Es hatte so viel Potential...leider wurde das verschenkt. Schade!

Von: Franzy Datum: 27.10.2016

franzyliestundlebt.blogspot.de/

Meine Meinung
Welch ein schrecklicher Gedanke - das Wasser wird knapp und das bisschen was es noch gibt, wird zu unmenschlichen Preisen angeboten. Da kostet ein Liter dann mal schnell zwischen 5 und 7 US$...also schlappe 4,50 bis 6,40€. Kaum zu glauben, wenn man sich eine 1,5 Liter Mineralwasserflasche schon für 0,19€ besorgen kann. Und wenn dann noch eine Durchschnittstemperatur von ungefähr 40°C herrscht ist die Katastrophe vorprogrammiert.

Doch was passiert, wenn es soweit kommt? Bei Geld hört die Freundschaft auf - und bei Wasser scheinbar auch. Menschlichkeit sucht man vergebens und absolute Kriminalität ist an der Tagesordnung. Stellenweise wird sogar gemordet.

Bacigalupi hat die Bevölkerung in drei Klassen eingeteilt.

- Die Reichen und Menschen mit Kontakten leben in Arkologien. Diese Prachtbauten beherbergen Pflanzen aller Art, Wasserfälle und Brunnen, in denen das Wasser einfach aus Dekorationsgründen fließt.

- Die Mittelschicht schlägt sich mit legalen Jobs durch - mal besser, mal schlechter - und besitzt Wassertanks in ihren Häusern.

- Die Unterschicht prostituiert sich für ein bisschen Geld und im besten Fall für eine Dusche. Dieses Privileg ist den Menschen in den Arkologien vorbehalten.

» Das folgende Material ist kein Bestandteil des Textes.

theorem scan_eq (cs : List Char) (rv : List Bool) (n i : Int)
    (hn : n = (cs.length : Int)) (h0 : 0 ≤ i) (hi : i ≤ n)
    (spo cln : PySem.Set (List Char)) :
    scanB cs rv n i spo cln [] false = classify rv (wordsLoopA cs n i) (spo, cln) := by
  rw [wordsLoopA]
  by_cases hlt : i < n
  · rw [dif_pos hlt]
    by_cases hsp : PySem.List.pyGetD cs i ' ' = ' '
    · rw [if_pos hsp, scanB, dif_pos hi, if_neg (by simp [hsp]), if_neg (by simp)]
      exact scan_eq cs rv n (i + 1) hn (by omega) (by omega) spo cln
    · rw [if_neg hsp]
      have hiJ : i < findEnd cs n i := lt_findEnd cs n i hlt hsp
      have hJn : findEnd cs n i ≤ n := findEnd_le cs n i (by omega)
      have hsl : PySem.List.slice cs (some i) (some i) = ([] : List Char) := by
        rw [PySem.List.slice_toNat cs h0 h0]; simp
      have hany : anyTo rv i i = false := by
        simp [anyTo, PySem.List.pyRange_one_eq_nil (le_refl i)]
      have h1 : scanB cs rv n i spo cln [] false
          = scanB cs rv n (findEnd cs n i) spo cln
              (PySem.List.slice cs (some i) (some (findEnd cs n i)))
              (anyTo rv i (findEnd cs n i)) := by
        rw [← hsl, ← hany]
        exact scan_run cs rv n i i hn h0 le_rfl (by omega) spo cln
      rw [h1, scanB, dif_pos hJn, if_neg (findEnd_stop cs n i)]
      have hwne : PySem.List.slice cs (some i) (some (findEnd cs n i)) ≠ [] := by
        rw [PySem.List.slice_toNat cs h0 (by omega)]
        simp only [ne_eq, ← List.length_pos_iff, List.length_take, List.length_drop]
        omega
      rw [if_pos hwne]
      simp only [classify, List.foldl_cons]
      have hJ1 : findEnd cs n i - 1 + 1 = findEnd cs n i := by omega
      rw [hJ1]
      by_cases hJn' : findEnd cs n i < n
      · have hspJ : PySem.List.pyGetD cs (findEnd cs n i) ' ' = ' ' := by
          by_contra hc; exact findEnd_stop cs n i ⟨hJn', hc⟩
        conv_rhs => rw [wordsLoopA]
        rw [dif_pos hJn', if_pos hspJ]
        have := scan_eq cs rv n (findEnd cs n i + 1) hn (by omega) (by omega)
        by_cases hA : anyTo rv i (findEnd cs n i) = true
        · simp only [hA, if_pos]
          exact this _ _
        · simp only [Bool.not_eq_true] at hA
          simp only [hA, Bool.false_eq_true, if_false]
          exact this _ _
      · have hJeq : findEnd cs n i = n := by omega
        conv_rhs => rw [wordsLoopA]
        rw [dif_neg (by omega), scanB, dif_neg (by omega)]
        by_cases hA : anyTo rv i (findEnd cs n i) = true
        · simp [hA]
        · simp only [Bool.not_eq_true] at hA
          simp [hA]
  · rw [dif_neg hlt, scanB, dif_pos hi, if_neg (by omega), if_neg (by simp),
      scanB, dif_neg (by omega)]
    simp [classify]
termination_by (n - i).toNat
decreasing_by all_goals omega

theorem toFinset_add (s : PySem.Set (List Char)) (x : List Char) :
    (PySem.Set.add s x).toFinset = insert x s.toFinset := by
  rw [PySem.Set.add_eq_ite]; split
  · next h => rw [Finset.insert_eq_self.2 (List.mem_toFinset.2 h)]
  · simp [List.toFinset_append]

theorem getD_pos_eq (rt : List Int) (i : Int) :
    decide (0 < PySem.List.pyGetD rt i 0)
      = PySem.List.pyGetD (rt.map (fun x => decide (0 < x))) i false := by
  have h := PySem.List.pyGetD_map (fun x => decide (0 < x)) rt i 0
  simpa using h.symm

theorem wordInfo_fst (rt : List Int) (s e : Int) :
    (wordInfo rt s e).1 = anyTo (rt.map (fun x => decide (0 < x))) s (e + 1) := by
  unfold wordInfo anyTo
  have hstep : (fun (p : Bool × Int) (i : Int) =>
      ((if 0 < PySem.List.pyGetD rt i 0 then true else p.1 : Bool),
        max p.2 (PySem.List.pyGetD rt i 0)))
      = (fun p i => ((fun b i => if (fun i => decide (0 < PySem.List.pyGetD rt i 0)) i = true
            then true else b) p.1 i,
          (fun m i => max m (PySem.List.pyGetD rt i 0)) p.2 i)) := by
    funext p i; by_cases h : 0 < PySem.List.pyGetD rt i 0 <;> simp [h]
  rw [hstep, PySem.List.foldl_prod_mk
      (f := fun b i => if (fun i => decide (0 < PySem.List.pyGetD rt i 0)) i = true then true else b)
      (g := fun m i => max m (PySem.List.pyGetD rt i 0)),
    PySem.List.foldl_if_true_eq]
  simp only [Bool.false_or]
  simp only [getD_pos_eq]

theorem infosA_eq (rt : List Int) (ws : List (Int × Int × List Char)) :
    infosA rt ws = ws.map (fun x => ((wordInfo rt x.1 x.2.1).2, x.1, x.2.2,
      anyTo (rt.map (fun x => decide (0 < x))) x.1 (x.2.1 + 1))) := by
  unfold infosA
  rw [PySem.List.foldl_append_singleton_eq_map]
  simp only [List.nil_append]
  exact List.map_congr_left (fun x _ => by rw [wordInfo_fst])

theorem allOutside_eq (rt : List Int) (s e : Int) :
    allOutside rt s e = !(anyTo (rt.map (fun x => decide (0 < x))) s (e + 1)) := by
  unfold allOutside anyTo
  have hstep : (fun (b : Bool) (i : Int) => (if 0 < PySem.List.pyGetD rt i 0 then false else b : Bool))
      = (fun b i => if (fun i => decide (0 < PySem.List.pyGetD rt i 0)) i = true
          then false else b) := by
    funext b i; by_cases h : 0 < PySem.List.pyGetD rt i 0 <;> simp [h]
  rw [hstep, PySem.List.foldl_if_false_eq]
  simp only [Bool.true_and]
  simp only [getD_pos_eq]

theorem outsideA_eq (rt : List Int) (ws : List (Int × Int × List Char)) :
    outsideA rt ws = PySem.Set.ofList
      ((ws.filter (fun x => !anyTo (rt.map (fun x => decide (0 < x))) x.1 (x.2.1 + 1))).map
        (fun x => x.2.2)) := by
  unfold outsideA
  rw [PySem.List.foldl_ite_eq_foldl_filter (p := fun x => allOutside rt x.1 x.2.1 = true)
    (f := fun acc (x : Int × Int × List Char) => PySem.Set.add acc x.2.2),
    ← PySem.Set.update_map_eq_foldl_add]
  show PySem.Set.update [] _ = _
  rw [PySem.Set.update_nil_left]
  congr 1
  apply congrArg
  apply List.filter_congr
  intro x _
  simp [allOutside_eq]

theorem classify_eq (rv : List Bool) (ws : List (Int × Int × List Char)) :
    classify rv ws (PySem.Set.empty, PySem.Set.empty)
      = (PySem.Set.ofList ((ws.filter (fun x => anyTo rv x.1 (x.2.1 + 1))).map (fun x => x.2.2)),
         PySem.Set.ofList ((ws.filter (fun x => !anyTo rv x.1 (x.2.1 + 1))).map (fun x => x.2.2))) := by
  unfold classify
  have hstep : (fun (p : PySem.Set (List Char) × PySem.Set (List Char)) (x : Int × Int × List Char) =>
      if anyTo rv x.1 (x.2.1 + 1) then (PySem.Set.add p.1 x.2.2, p.2)
      else (p.1, PySem.Set.add p.2 x.2.2))
      = (fun p x => ((fun s (x : Int × Int × List Char) =>
            if anyTo rv x.1 (x.2.1 + 1) = true then PySem.Set.add s x.2.2 else s) p.1 x,
          (fun s (x : Int × Int × List Char) =>
            if (!anyTo rv x.1 (x.2.1 + 1)) = true then PySem.Set.add s x.2.2 else s) p.2 x)) := by
    funext p x; by_cases h : anyTo rv x.1 (x.2.1 + 1) = true <;> simp [h]
  rw [hstep, PySem.List.foldl_prod_mk
      (f := fun s (x : Int × Int × List Char) =>
        if anyTo rv x.1 (x.2.1 + 1) = true then PySem.Set.add s x.2.2 else s)
      (g := fun s (x : Int × Int × List Char) =>
        if (!anyTo rv x.1 (x.2.1 + 1)) = true then PySem.Set.add s x.2.2 else s)]
  have comp1 : ∀ (q : (Int × Int × List Char) → Bool),
      ws.foldl (fun s x => if q x = true then PySem.Set.add s x.2.2 else s) PySem.Set.empty
        = PySem.Set.ofList ((ws.filter q).map (fun x => x.2.2)) := by
    intro q
    rw [PySem.List.foldl_ite_eq_foldl_filter (p := fun x => q x = true)
      (f := fun s (x : Int × Int × List Char) => PySem.Set.add s x.2.2),
      ← PySem.Set.update_map_eq_foldl_add]
    show PySem.Set.update [] _ = _
    rw [PySem.Set.update_nil_left]
    congr 2
    apply List.filter_congr
    intro x _; simp
  rw [comp1 (fun x => anyTo rv x.1 (x.2.1 + 1)), comp1 (fun x => !anyTo rv x.1 (x.2.1 + 1))]

theorem countA_card (outside : PySem.Set (List Char))
    (l : List (Int × Int × List Char × Bool)) (seen : PySem.Set (List Char)) (c : Int) :
    (l.foldl (fun (p : PySem.Set (List Char) × Int) x =>
        if x.2.2.2 = false then p
        else if PySem.Set.contains outside x.2.2.1 then p
        else if PySem.Set.contains p.1 x.2.2.1 then p
        else (PySem.Set.add p.1 x.2.2.1, p.2 + 1)) (seen, c)).2
      = c + ((((l.filter (fun x => x.2.2.2 && !(PySem.Set.contains outside x.2.2.1))).map
          (fun x => x.2.2.1)).toFinset \ seen.toFinset).card : Int) := by
  induction l generalizing seen c with
  | nil => simp
  | cons x l ih =>
    simp only [List.foldl_cons]
    by_cases hspo : x.2.2.2 = false
    · rw [if_pos hspo, ih]
      rw [List.filter_cons_of_neg (by rw [hspo]; simp)]
    · rw [if_neg hspo]
      have hspo' : x.2.2.2 = true := by revert hspo; cases x.2.2.2 <;> simp
      by_cases hout : PySem.Set.contains outside x.2.2.1 = true
      · rw [if_pos hout, ih]
        rw [List.filter_cons_of_neg (by rw [hspo', hout]; simp)]
      · rw [if_neg hout]
        have hout' : PySem.Set.contains outside x.2.2.1 = false := by
          revert hout; cases PySem.Set.contains outside x.2.2.1 <;> simp
        rw [List.filter_cons_of_pos (by rw [hspo', hout']; rfl)]
        by_cases hseen : PySem.Set.contains seen x.2.2.1 = true
        · rw [if_pos hseen, ih]
          have hw : x.2.2.1 ∈ seen.toFinset :=
            List.mem_toFinset.2 ((PySem.Set.contains_iff seen x.2.2.1).1 hseen)
          simp only [List.map_cons, List.toFinset_cons]
          rw [Finset.insert_sdiff_of_mem _ hw]
        · rw [if_neg hseen, ih]
          have hw : x.2.2.1 ∉ seen.toFinset := by
            intro hmem
            exact hseen ((PySem.Set.contains_iff seen x.2.2.1).2 (List.mem_toFinset.1 hmem))
          have hts : (PySem.Set.add seen x.2.2.1).toFinset = insert x.2.2.1 seen.toFinset :=
            toFinset_add seen x.2.2.1
          rw [hts]
          set A := (l.filter (fun x => x.2.2.2 && !(PySem.Set.contains outside x.2.2.1))).map
            (fun x => x.2.2.1) |>.toFinset with hA
          have key : insert x.2.2.1 A \ seen.toFinset
              = insert x.2.2.1 (A \ insert x.2.2.1 seen.toFinset) := by
            ext y
            simp only [Finset.mem_sdiff, Finset.mem_insert]
            constructor
            · rintro ⟨hy | hy, hys⟩
              · exact Or.inl hy
              · by_cases hyx : y = x.2.2.1
                · exact Or.inl hyx
                · exact Or.inr ⟨hy, by simp [hyx, hys]⟩
            · rintro (hy | ⟨hy, hys⟩)
              · exact ⟨Or.inl hy, hy ▸ hw⟩
              · refine ⟨Or.inr hy, ?_⟩
                intro hc
                exact hys (by simp [hc])
          have hcard : (insert x.2.2.1 A \ seen.toFinset).card
              = (A \ insert x.2.2.1 seen.toFinset).card + 1 := by
            rw [key, Finset.card_insert_of_notMem (by simp)]
          simp only [List.toFinset_cons, List.map_cons] at *
          rw [hcard]
          push_cast
          ring

-- ===== VERDICT (by name: the statement is the Claim_ definition above) =====
theorem solution_spec : Claim_equal_solution := by
  intro message ranges _dom _pre
  unfold Spec_solution solution solution_alt
  dsimp only
  set cs := message.toList with hcs
  set n : Int := (cs.length : Int) with hnn
  set rt := revealA n ranges with hrt
  set rv := rt.map (fun x => decide (0 < x)) with hrv
  set ws := wordsLoopA cs n 0 with hws
  set L1 := (ws.filter (fun x => anyTo rv x.1 (x.2.1 + 1))).map (fun x => x.2.2) with hL1
  set L2 := (ws.filter (fun x => !anyTo rv x.1 (x.2.1 + 1))).map (fun x => x.2.2) with hL2
  -- B side
  rw [reveal_eq n ranges, ← hrv,
    scan_eq cs rv n 0 hnn le_rfl (by positivity) PySem.Set.empty PySem.Set.empty,
    ← hws, classify_eq rv ws, ← hL1, ← hL2]
  -- A side
  rw [infosA_eq, outsideA_eq, ← hrv, ← hL2]
  unfold countA
  rw [countA_card]
  -- permutation invariance of the distinct passing words
  have hperm := PySem.List.sorted2_perm
    (ws.map (fun x => ((wordInfo rt x.1 x.2.1).2, x.1, x.2.2, anyTo rv x.1 (x.2.1 + 1))))
    (fun x => x.1) (fun x => x.2.1) false
  set q : (Int × Int × List Char × Bool) → Bool :=
    fun x => x.2.2.2 && !(PySem.Set.contains (PySem.Set.ofList L2) x.2.2.1) with hq
  have hfin := List.toFinset_eq_of_perm _ _ (((hperm.filter q).map (fun x => x.2.2.1)))
  rw [hfin]
  -- push the filter through the map
  rw [List.filter_map, List.map_map]
  have hnd : (PySem.Set.diff (PySem.Set.ofList L1) (PySem.Set.ofList L2)).Nodup :=
    PySem.Set.nodup_diff _ _ (PySem.Set.nodup_ofList L1)
  rw [← List.toFinset_card_of_nodup hnd]
  simp only [show (PySem.Set.empty : PySem.Set (List Char)) = [] from rfl,
    List.toFinset_nil, Finset.sdiff_empty]
  norm_cast
  rw [Nat.zero_add]
  congr 1
  apply Finset.ext
  intro y
  simp only [List.mem_toFinset, List.mem_map, List.mem_filter, Function.comp,
    PySem.Set.mem_diff, hq, Bool.and_eq_true, Bool.not_eq_true',
    PySem.Set.contains_eq_listContains, PySem.Set.mem_ofList, hL1, hL2]
  constructor
  · rintro ⟨x, ⟨hx, ha, hc⟩, rfl⟩
    exact ⟨⟨x, ⟨hx, ha⟩, rfl⟩, by simpa using hc⟩
  · rintro ⟨⟨x, ⟨hx, ha⟩, rfl⟩, hc⟩
    exact ⟨x, ⟨hx, ha, by simpa using hc⟩, rfl⟩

Mit viel Glück dürfen sie nach getaner Arbeit nicht nur sich duschen, sondern auch ihre Kleidung waschen.

Eingestellt hatte ich mich auf eine absolut spannende Geschichte, die mich nur so durch die Seiten peitscht. Das Thema hat unglaublich viel Potential und auf dem Cover steht "Thriller"...so kann man sich täuschen.

Man ist ab der ersten Seite sofort in der Geschichte drin. Aber was ist da eigentlich passiert? Wo befinden wir uns? Wann befinden wir uns? Und wie ist die politische Richtung momentan?
Ich weiß es selbst nachdem ich das Buch gelesen habe nicht wirklich. Das Buch spielt in Phoenix, das Wasser wird knapp, Menschen kämpfen um ihr Überleben und andere bereichern sich. So viel ist klar. Aber warum? Was hat den Ausschlag gegeben? Was ist mit dem Wasser passiert? Das wird leider nicht aufgeklärt.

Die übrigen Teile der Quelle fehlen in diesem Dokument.